-- pv_equiv track=rewrite | github.com/montsedelarosa/IA_P2_10 | _08_Hamming.py | actualizar_neurona
-- ===== SOURCE A (Python) =====
-- def actualizar_neurona(neurona, patrones):
--     n = len(neurona)
--     for i in range(n):
--         suma = 0
--         for j in range(n):
--             suma += patrones[j] * neurona[j]
--         if suma >= 0:
--             neurona[i] = 1
--         else:
--             neurona[i] = -1
--     return neurona
-- ===== SOURCE B (Python) =====
-- def actualizar_neurona(neurona, patrones):
--     # Running dot product updated incrementally: O(n) instead of A's O(n^2).
--     # Mutates neurona in place, like A.
--     s = sum(p * x for p, x in zip(patrones, neurona))
--     for i in range(len(neurona)):
--         old = neurona[i]
--         nuevo = 1 if s >= 0 else -1
--         s += patrones[i] * (nuevo - old)
--         neurona[i] = nuevo
--     return neurona
-- ===== Notes on version B (the rewrite author's own statement) =====
-- stated objective: faster
-- what changed: B computes the dot product once and then adjusts it incrementally by the single entry changed at each step, instead of recomputing the full dot product inside the loop.
import Mathlib
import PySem

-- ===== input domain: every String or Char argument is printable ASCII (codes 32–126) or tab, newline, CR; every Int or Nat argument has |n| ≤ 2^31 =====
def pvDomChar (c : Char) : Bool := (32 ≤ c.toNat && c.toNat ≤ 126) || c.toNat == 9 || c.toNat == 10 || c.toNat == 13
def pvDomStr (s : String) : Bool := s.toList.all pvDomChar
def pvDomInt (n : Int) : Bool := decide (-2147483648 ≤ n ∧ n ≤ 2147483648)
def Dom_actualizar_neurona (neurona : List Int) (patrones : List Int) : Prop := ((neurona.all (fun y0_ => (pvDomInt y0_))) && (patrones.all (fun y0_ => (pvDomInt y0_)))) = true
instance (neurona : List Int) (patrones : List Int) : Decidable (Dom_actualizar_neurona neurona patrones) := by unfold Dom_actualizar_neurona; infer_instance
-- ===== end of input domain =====

-- B replaces A's per-step full dot-product recomputation by one initial dot product
-- maintained incrementally (O(n) vs O(n^2)); both mutate `neurona` in place in Python,
-- the equivalence proved here is about the returned value.


-- shared indexing helper: xs[i] for a Nat loop index; exact wherever i is in range
-- (Pre_ below guarantees every access both ports make is in range)
def pg (xs : List Int) (i : Nat) : Int := (PySem.List.pyGet? xs (i : Int)).getD 0

-- ===== PORT A =====
def actualizar_neurona (neurona : List Int) (patrones : List Int) : List Int :=
  let n := neurona.length
  (List.range n).foldl (fun nr i =>
    let suma := (List.range n).foldl (fun s j => s + pg patrones j * pg nr j) 0
    nr.set i (if suma ≥ 0 then 1 else -1)) neurona

-- ===== PORT B =====
def actualizar_neurona_alt (neurona : List Int) (patrones : List Int) : List Int :=
  let s0 := (patrones.zip neurona).foldl (fun s pq => s + pq.1 * pq.2) 0
  ((List.range neurona.length).foldl (fun (acc : Int × List Int) i =>
      let old := pg acc.2 i
      let nuevo : Int := if acc.1 ≥ 0 then 1 else -1
      (acc.1 + pg patrones i * (nuevo - old), acc.2.set i nuevo)) (s0, neurona)).2

-- ===== PRECONDITION & SPEC =====
-- A raises IndexError (patrones[j]) whenever patrones is shorter than neurona; Pre_ excludes exactly those inputs.
def Pre_actualizar_neurona (neurona : List Int) (patrones : List Int) : Prop :=
  neurona.length ≤ patrones.length
instance (neurona : List Int) (patrones : List Int) : Decidable (Pre_actualizar_neurona neurona patrones) := by unfold Pre_actualizar_neurona; infer_instance

def pvWitness_actualizar_neurona : List Int × List Int := ([1, -1, 3], [2, -1, 0])

def Spec_actualizar_neurona (neurona : List Int) (patrones : List Int) (out : List Int) : Prop := out = actualizar_neurona_alt neurona patrones
instance (neurona : List Int) (patrones : List Int) (out : List Int) : Decidable (Spec_actualizar_neurona neurona patrones out) := by unfold Spec_actualizar_neurona; infer_instance

-- ===== CLAIM (what is proved, stated in full; the proofs are below) =====
def Claim_equal_actualizar_neurona : Prop := ∀ (neurona : List Int) (patrones : List Int), Dom_actualizar_neurona neurona patrones → Pre_actualizar_neurona neurona patrones → Spec_actualizar_neurona neurona patrones (actualizar_neurona neurona patrones)

-- ===== LEMMAS AND PROOFS =====

-- the dot product both loops are about, as a Finset sum
def dotN (p q : List Int) (n : Nat) : Int := ∑ j ∈ Finset.range n, pg p j * pg q j

-- foldl-accumulated sum = Finset sum
theorem foldl_range_sum (f : Nat → Int) (n : Nat) (c : Int) :
    (List.range n).foldl (fun s j => s + f j) c = c + ∑ j ∈ Finset.range n, f j := by
  induction n generalizing c with
  | zero => simp
  | succ m ih => simp [List.range_succ, ih, Finset.sum_range_succ]; ring

-- pg after set
theorem pg_set (nr : List Int) (i j : Nat) (v : Int) (hi : i < nr.length) :
    pg (nr.set i v) j = if i = j then v else pg nr j := by
  simp only [pg, PySem.List.pyGet?_natCast, List.getElem?_set]
  split_ifs with h
  · subst h; simp
  · rfl

-- how the dot product changes when one entry of q is set
theorem dotN_set (p nr : List Int) (n i : Nat) (v : Int) (hi : i < n) (hn : nr.length = n) :
    dotN p (nr.set i v) n = dotN p nr n + pg p i * (v - pg nr i) := by
  unfold dotN
  have : ∀ j ∈ Finset.range n,
      pg p j * pg (nr.set i v) j
        = pg p j * pg nr j + (if j = i then pg p i * (v - pg nr i) else 0) := by
    intro j _
    rw [pg_set nr i j v (by omega)]
    by_cases h : i = j
    · subst h; simp; ring
    · have hji : ¬ j = i := fun hh => h hh.symm
      simp [h, hji]
  rw [Finset.sum_congr rfl this, Finset.sum_add_distrib,
    Finset.sum_ite_eq' (Finset.range n) i (fun _ => pg p i * (v - pg nr i))]
  simp [Finset.mem_range.mpr hi]

-- the initial zip fold of B equals the dot product, under Pre_
theorem zip_fold_eq_dotN (p q : List Int) (hp : q.length ≤ p.length) (c : Int) :
    (p.zip q).foldl (fun s pq => s + pq.1 * pq.2) c = c + dotN p q q.length := by
  induction q generalizing p c with
  | nil => simp [dotN]
  | cons x xs ih =>
    cases p with
    | nil => simp at hp
    | cons y ys =>
      simp only [List.zip_cons_cons, List.foldl_cons]
      rw [ih ys (by simpa using hp)]
      unfold dotN
      simp only [List.length_cons]
      rw [Finset.sum_range_succ' (fun j => pg (y :: ys) j * pg (x :: xs) j)]
      have h1 : ∀ j : Nat, pg (y :: ys) (j + 1) = pg ys j := by
        intro j
        simp [pg, PySem.List.pyGet?_natCast]
      have h2 : ∀ j : Nat, pg (x :: xs) (j + 1) = pg xs j := by
        intro j
        simp [pg, PySem.List.pyGet?_natCast]
      simp only [h1, h2]
      have hy : pg (y :: ys) 0 = y := by simp [pg]
      have hx : pg (x :: xs) 0 = x := by simp [pg]
      rw [hy, hx]
      ring

-- A's step, in closed (dotN) form
def stepA (p : List Int) (n : Nat) (nr : List Int) (i : Nat) : List Int :=
  nr.set i (if dotN p nr n ≥ 0 then 1 else -1)

theorem stepA_eq (p : List Int) (n : Nat) :
    (fun (nr : List Int) (i : Nat) =>
      nr.set i (if (List.range n).foldl (fun s j => s + pg p j * pg nr j) 0 ≥ 0 then 1 else -1))
      = stepA p n := by
  funext nr i
  rw [foldl_range_sum (fun j => pg p j * pg nr j) n 0, zero_add]
  rfl

-- main invariant: B's fold with a correct running sum tracks A's fold
theorem main_inv (p : List Int) (n : Nat) :
    ∀ (l : List Nat), (∀ i ∈ l, i < n) → ∀ (nr : List Int), nr.length = n →
      l.foldl (fun (acc : Int × List Int) i =>
          (acc.1 + pg p i * ((if acc.1 ≥ 0 then (1:Int) else -1) - pg acc.2 i),
           acc.2.set i (if acc.1 ≥ 0 then (1:Int) else -1))) (dotN p nr n, nr)
        = (dotN p (l.foldl (stepA p n) nr) n, l.foldl (stepA p n) nr) := by
  intro l
  induction l with
  | nil => intro _ nr _; simp
  | cons i l ih =>
    intro hmem nr hn
    have hi : i < n := hmem i (by simp)
    simp only [List.foldl_cons]
    have hstep :
        (dotN p nr n + pg p i * ((if dotN p nr n ≥ 0 then (1:Int) else -1) - pg nr i),
         nr.set i (if dotN p nr n ≥ 0 then (1:Int) else -1))
          = (dotN p (stepA p n nr i) n, stepA p n nr i) := by
      simp only [stepA]
      rw [dotN_set p nr n i _ hi hn]
    rw [hstep]
    exact ih (fun j hj => hmem j (by simp [hj])) (stepA p n nr i) (by simp [stepA, hn])

-- ===== VERDICT (by name: the statement is the Claim_ definition above) =====
theorem actualizar_neurona_spec : Claim_equal_actualizar_neurona := by
  intro neurona patrones _ hpre
  unfold Spec_actualizar_neurona actualizar_neurona actualizar_neurona_alt
  dsimp only
  rw [stepA_eq patrones neurona.length,
    zip_fold_eq_dotN patrones neurona hpre 0, zero_add,
    main_inv patrones neurona.length (List.range neurona.length)
      (fun i hi => List.mem_range.mp hi) neurona rfl]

****************

Give the number of lines in the entries that hold the word "statement", and nothing else.

2